Well, based on a suggestion from the moderator, I thought I would introduce myself to this site since I'm a "newbee".
I have been diagnosed with UC for about 15 years now. Been trying to deal with it ever since. I am currently on Colazol and Azathioprine.
My doctor has been stating that I am currently in "remission". I guess his opinion in what "remission" is and what I believe it is it totaly different!
I am currently not experiencing any type of bleeding, but I seem to have all the other symptoms, but not as severe as when I am in a full blown flare-up. Still the same, I'm still finding the emotional part very hard to deal with.
Emotionally, I feel as though I am a wreck...even though I do not protray it to others. I am the type of person who does not want my problems to be others. I have had this *&%$#@! condition for so long, it has worn me out emotionally. Day after day, week after week, month after month and year after year...the same thing. I average a flare up once per year and lasts for several weeks until the different medication that my doc prescribes (pregnizone) kicks in.
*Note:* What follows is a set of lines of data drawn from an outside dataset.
lemma pvColsEq2 (A : List (List Int)) :
    (PySem.List.pyRange 0 (A.headI.length : Int)).map
      (fun c => pvCompress (A.map (fun row => PySem.List.pyGetD row c 0))) = pvCols A := by
  rw [pvRange_cast _ (by positivity)]
  rfl

lemma pvMaxEq2 (A : List (List Int)) :
    (PySem.List.pyRange 0 (A.headI.length : Int)).map
      (fun c => ((pvCompress (A.map (fun row => PySem.List.pyGetD row c 0))).length : Int))
      = (pvCols A).map (fun col => (col.length : Int)) := by
  rw [← pvColsEq2, List.map_map]
  rfl

lemma pvAltEq (A : List (List Int)) : operation_C_alt A = pvCanon A := by
  unfold operation_C_alt
  simp only [pvHeadGetD, PySem.List.len_eq]
  rw [pvFoldB]
  simp only [List.nil_append, pvColFlatEq]
  rw [← List.foldl_map, pvColsEq2, pvMaxEq2, List.foldl_map]
  have hm : min ((pvCols A).foldl (fun m col => max m (col.length : Int)) 0) 100 = pvM A := rfl
  rw [hm]
  unfold pvCanon
  rw [pvRange_cast _ (pvM_nonneg A)]
  apply List.map_congr_left
  intro j _
  apply List.map_congr_left
  intro col _
  simp [PySem.List.pyGetD_natCast, List.getD]

lemma pvCopy (P : List (List Int)) (m : Int) (hm : 0 ≤ m)
    (hlen : ∀ row ∈ P, row.length = m.toNat) :
    (PySem.List.pyRange 0 (P.length : Int)).map (fun r =>
      (PySem.List.pyRange 0 m).map (fun c => PySem.List.pyGetD (PySem.List.pyGetD P r []) c 0)) = P := by
  rw [pvRange_cast _ (by positivity)]
  simp only [PySem.List.pyGetD_natCast, Int.toNat_natCast]
  rw [pvMapIdx P [] (fun row => (PySem.List.pyRange 0 m).map (fun c => PySem.List.pyGetD row c 0))]
  have hrow : ∀ row ∈ P, (PySem.List.pyRange 0 m).map (fun c => PySem.List.pyGetD row c 0) = row := by
    intro row hr
    have h1 : m = PySem.List.len row := by
      rw [PySem.List.len_eq]
      have := hlen row hr
      omega
    rw [h1]
    exact PySem.List.map_pyGetD_pyRange_zero row 0
  rw [List.map_congr_left hrow, List.map_id']

lemma pvAEq (A : List (List Int)) (hp : Pre_operation_C A) : operation_C A = pvCanon A := by
  obtain ⟨hne, hh, hrows⟩ := hp
  unfold operation_C operation_R_port
  simp only [pvHeadGetD, PySem.List.len_eq, pvInner]
  rw [List.foldl_map, pvFoldA]
  simp only [List.nil_append]
  rw [← List.foldl_map, pvColsEq, pvMaxEq, List.foldl_map]
  have hm0 : min ((pvCols A).foldl (fun m col => max m (col.length : Int)) 0) 100 = pvM A := rfl
  rw [hm0]
  have hpadf : (fun row : List Int => if (row.length : Int) < pvM A then row ++ PySem.List.pyRepeat [0] (pvM A - (row.length : Int)) else PySem.List.slice row none (some (pvM A))) = pvPad (pvM A) := rfl
  rw [hpadf]
  have hPcols_ne : pvCols A ≠ [] := by
    unfold pvCols
    simp only [ne_eq, List.map_eq_nil_iff, List.range_eq_nil]
    exact fun h => hh (List.length_eq_zero_iff.mp h ▸ rfl)
  have hhead : (((pvCols A).map (pvPad (pvM A))).headI.length : Int) = pvM A := by
    obtain ⟨c0, cs0, hP⟩ := List.exists_cons_of_ne_nil hPcols_ne
    rw [hP]
    simp only [List.map_cons, List.headI_cons]
    rw [pvPadLen _ (pvM_nonneg A)]
    have := pvM_nonneg A
    omega
  rw [hhead]
  rw [pvCopy _ (pvM A) (pvM_nonneg A)
    (by intro row hr
        obtain ⟨col, _, rfl⟩ := List.mem_map.mp hr
        exact pvPadLen _ (pvM_nonneg A) col)]
  simp only [pvInner]
  rw [pvRange_cast _ (pvM_nonneg A)]
  unfold pvCanon
  apply List.map_congr_left
  intro j hj
  rw [List.map_map]
  apply List.map_congr_left
  intro col _
  simp only [Function.comp]
  exact pvPadGet (pvM A) (pvM_nonneg A) col j (by simpa using hj)

-- ===== VERDICT (by name: the statement is the Claim_ definition above) =====
theorem operation_C_spec : Claim_equal_operation_C := by
  intro A _ hp
  unfold Spec_operation_C
  rw [pvAltEq, pvAEq A hp]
I still have sudden urgencies to head to the bathroom and you just do not know when it is going to happen. This happens about an average of three times a day. This is what is driving me crazy. My wife and I are active people and it is very difficult for me to go and do certian things because of my condition. I now actually have full scale anxiey and panic attacks if I feel trapped for some reason (traveling in a car, on a plane, in line somewhere, etc. etc.). Yes...I try to take as much precautions as possible (Amodeum, toilet paper on my possession and even wear Depends from time to time!). But, having this condition to naw at you for so long, it has broken me down.
I honestly can say that I try everything in my power not to have this "thing" affect my wife by tyring my best not to show my emotions when I am under one of these attacks (my UC or anxiety attacks). I cannot have my condition affect others and their lives! I feel bad enough having this condition, but to have my condition affect others and especially the ones I love would tare me apart.
I know that the doctor can try to treat the condition, but how does one treat the emotional aspects of it as well? How can you not feel panicked when you are in a place that you may not be able to get out of in time? To hear someone say..."just don't think about it" dives me crazy! It's not like you can turn this emotional trauma like a switch! It's gone beyond that.
For me...life is not as enjoyable as it used to be. Not enjoyable at all and I'm not even in a flare up. I applaud the people who can triumph emotionally over this condition! It's just for me....it has been so long and the doc says that "this is the best you are ever going to get". That's real comforting. I have looked locally for groups for UC and even at our local hospitals that help people emotionally with medical conditions..but nothing.
I better stop right here. This thing is getting to be a novel! LOL!!!! Sorry people for the ones who acutally read through all of this rambling.